Source data

═══

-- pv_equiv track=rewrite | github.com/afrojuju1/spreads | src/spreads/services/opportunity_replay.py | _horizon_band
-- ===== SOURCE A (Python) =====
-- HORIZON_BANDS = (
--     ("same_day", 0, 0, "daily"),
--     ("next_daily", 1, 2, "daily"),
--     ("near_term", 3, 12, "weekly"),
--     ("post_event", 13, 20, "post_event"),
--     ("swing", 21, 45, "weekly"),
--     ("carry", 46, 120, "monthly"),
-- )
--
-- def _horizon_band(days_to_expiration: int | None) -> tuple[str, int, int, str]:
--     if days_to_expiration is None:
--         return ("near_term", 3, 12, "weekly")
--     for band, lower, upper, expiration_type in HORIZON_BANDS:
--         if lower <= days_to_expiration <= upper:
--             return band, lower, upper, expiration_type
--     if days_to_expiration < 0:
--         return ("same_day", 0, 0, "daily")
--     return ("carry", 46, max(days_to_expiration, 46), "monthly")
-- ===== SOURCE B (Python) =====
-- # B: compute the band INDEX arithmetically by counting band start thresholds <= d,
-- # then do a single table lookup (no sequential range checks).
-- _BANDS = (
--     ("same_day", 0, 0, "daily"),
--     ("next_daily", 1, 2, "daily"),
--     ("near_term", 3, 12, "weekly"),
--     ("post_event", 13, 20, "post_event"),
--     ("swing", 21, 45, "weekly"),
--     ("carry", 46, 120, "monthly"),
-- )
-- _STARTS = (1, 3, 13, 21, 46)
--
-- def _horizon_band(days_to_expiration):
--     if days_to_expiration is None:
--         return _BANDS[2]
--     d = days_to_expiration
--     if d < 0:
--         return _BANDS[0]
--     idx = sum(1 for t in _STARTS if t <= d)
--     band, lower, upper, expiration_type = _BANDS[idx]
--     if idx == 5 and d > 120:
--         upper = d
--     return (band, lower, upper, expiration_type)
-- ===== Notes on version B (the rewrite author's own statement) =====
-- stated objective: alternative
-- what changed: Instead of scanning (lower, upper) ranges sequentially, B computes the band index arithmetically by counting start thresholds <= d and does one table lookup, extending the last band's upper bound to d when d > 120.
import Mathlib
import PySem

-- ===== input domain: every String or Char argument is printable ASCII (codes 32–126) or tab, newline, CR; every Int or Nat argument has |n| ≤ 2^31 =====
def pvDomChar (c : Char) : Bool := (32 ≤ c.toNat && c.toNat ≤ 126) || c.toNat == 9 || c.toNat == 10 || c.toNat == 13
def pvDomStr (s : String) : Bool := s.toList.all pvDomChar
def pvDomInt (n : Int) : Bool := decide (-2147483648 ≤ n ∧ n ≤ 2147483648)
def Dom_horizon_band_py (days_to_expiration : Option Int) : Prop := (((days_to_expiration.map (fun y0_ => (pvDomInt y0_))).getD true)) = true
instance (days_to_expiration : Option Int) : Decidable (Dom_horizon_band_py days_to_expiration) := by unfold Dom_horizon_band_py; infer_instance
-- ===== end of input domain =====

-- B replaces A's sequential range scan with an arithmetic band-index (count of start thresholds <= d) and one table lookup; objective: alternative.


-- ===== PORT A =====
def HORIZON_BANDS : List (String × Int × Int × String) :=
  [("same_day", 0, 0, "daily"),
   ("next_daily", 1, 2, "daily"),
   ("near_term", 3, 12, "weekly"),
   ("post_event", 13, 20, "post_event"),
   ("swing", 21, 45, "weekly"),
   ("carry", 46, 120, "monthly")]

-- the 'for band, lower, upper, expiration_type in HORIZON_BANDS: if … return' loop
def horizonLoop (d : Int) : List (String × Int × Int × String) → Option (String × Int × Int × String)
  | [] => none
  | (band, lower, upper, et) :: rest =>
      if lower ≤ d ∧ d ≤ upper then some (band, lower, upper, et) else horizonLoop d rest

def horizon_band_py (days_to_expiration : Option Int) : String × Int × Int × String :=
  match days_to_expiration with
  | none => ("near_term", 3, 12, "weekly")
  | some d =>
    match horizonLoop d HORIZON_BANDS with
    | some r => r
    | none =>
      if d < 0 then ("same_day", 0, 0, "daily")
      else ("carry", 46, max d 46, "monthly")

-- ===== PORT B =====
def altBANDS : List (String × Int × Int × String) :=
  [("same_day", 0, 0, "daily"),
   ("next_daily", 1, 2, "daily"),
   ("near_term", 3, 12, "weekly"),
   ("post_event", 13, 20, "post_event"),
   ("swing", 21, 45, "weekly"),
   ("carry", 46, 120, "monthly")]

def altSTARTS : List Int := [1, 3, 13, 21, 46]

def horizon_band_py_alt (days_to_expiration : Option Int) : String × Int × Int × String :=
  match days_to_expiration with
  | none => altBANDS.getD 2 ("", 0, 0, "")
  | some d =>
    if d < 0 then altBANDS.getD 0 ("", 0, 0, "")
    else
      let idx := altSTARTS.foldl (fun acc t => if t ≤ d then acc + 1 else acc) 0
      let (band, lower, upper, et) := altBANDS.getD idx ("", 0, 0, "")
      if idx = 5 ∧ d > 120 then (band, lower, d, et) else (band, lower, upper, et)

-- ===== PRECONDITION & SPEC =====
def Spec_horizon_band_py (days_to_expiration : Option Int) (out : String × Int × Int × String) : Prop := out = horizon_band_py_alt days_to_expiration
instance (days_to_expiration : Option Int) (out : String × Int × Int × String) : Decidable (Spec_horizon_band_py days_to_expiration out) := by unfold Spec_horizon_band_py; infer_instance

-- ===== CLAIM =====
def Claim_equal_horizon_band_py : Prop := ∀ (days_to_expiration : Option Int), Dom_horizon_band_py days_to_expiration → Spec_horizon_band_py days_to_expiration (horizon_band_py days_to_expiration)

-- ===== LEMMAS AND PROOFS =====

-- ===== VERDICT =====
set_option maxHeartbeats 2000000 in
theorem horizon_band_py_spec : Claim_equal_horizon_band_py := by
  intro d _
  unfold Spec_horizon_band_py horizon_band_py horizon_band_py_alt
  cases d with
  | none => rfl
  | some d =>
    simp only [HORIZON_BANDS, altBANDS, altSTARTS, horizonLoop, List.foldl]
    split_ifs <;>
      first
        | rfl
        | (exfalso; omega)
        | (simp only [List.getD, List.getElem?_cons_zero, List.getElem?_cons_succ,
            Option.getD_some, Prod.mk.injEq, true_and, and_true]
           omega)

═══

EXERCISE PROMPT:
If a line in the entries above has the word "only", copy it.

WRITTEN RESPONSE:
    simp only [HORIZON_BANDS, altBANDS, altSTARTS, horizonLoop, List.foldl]
        | (simp only [List.getD, List.getElem?_cons_zero, List.getElem?_cons_succ,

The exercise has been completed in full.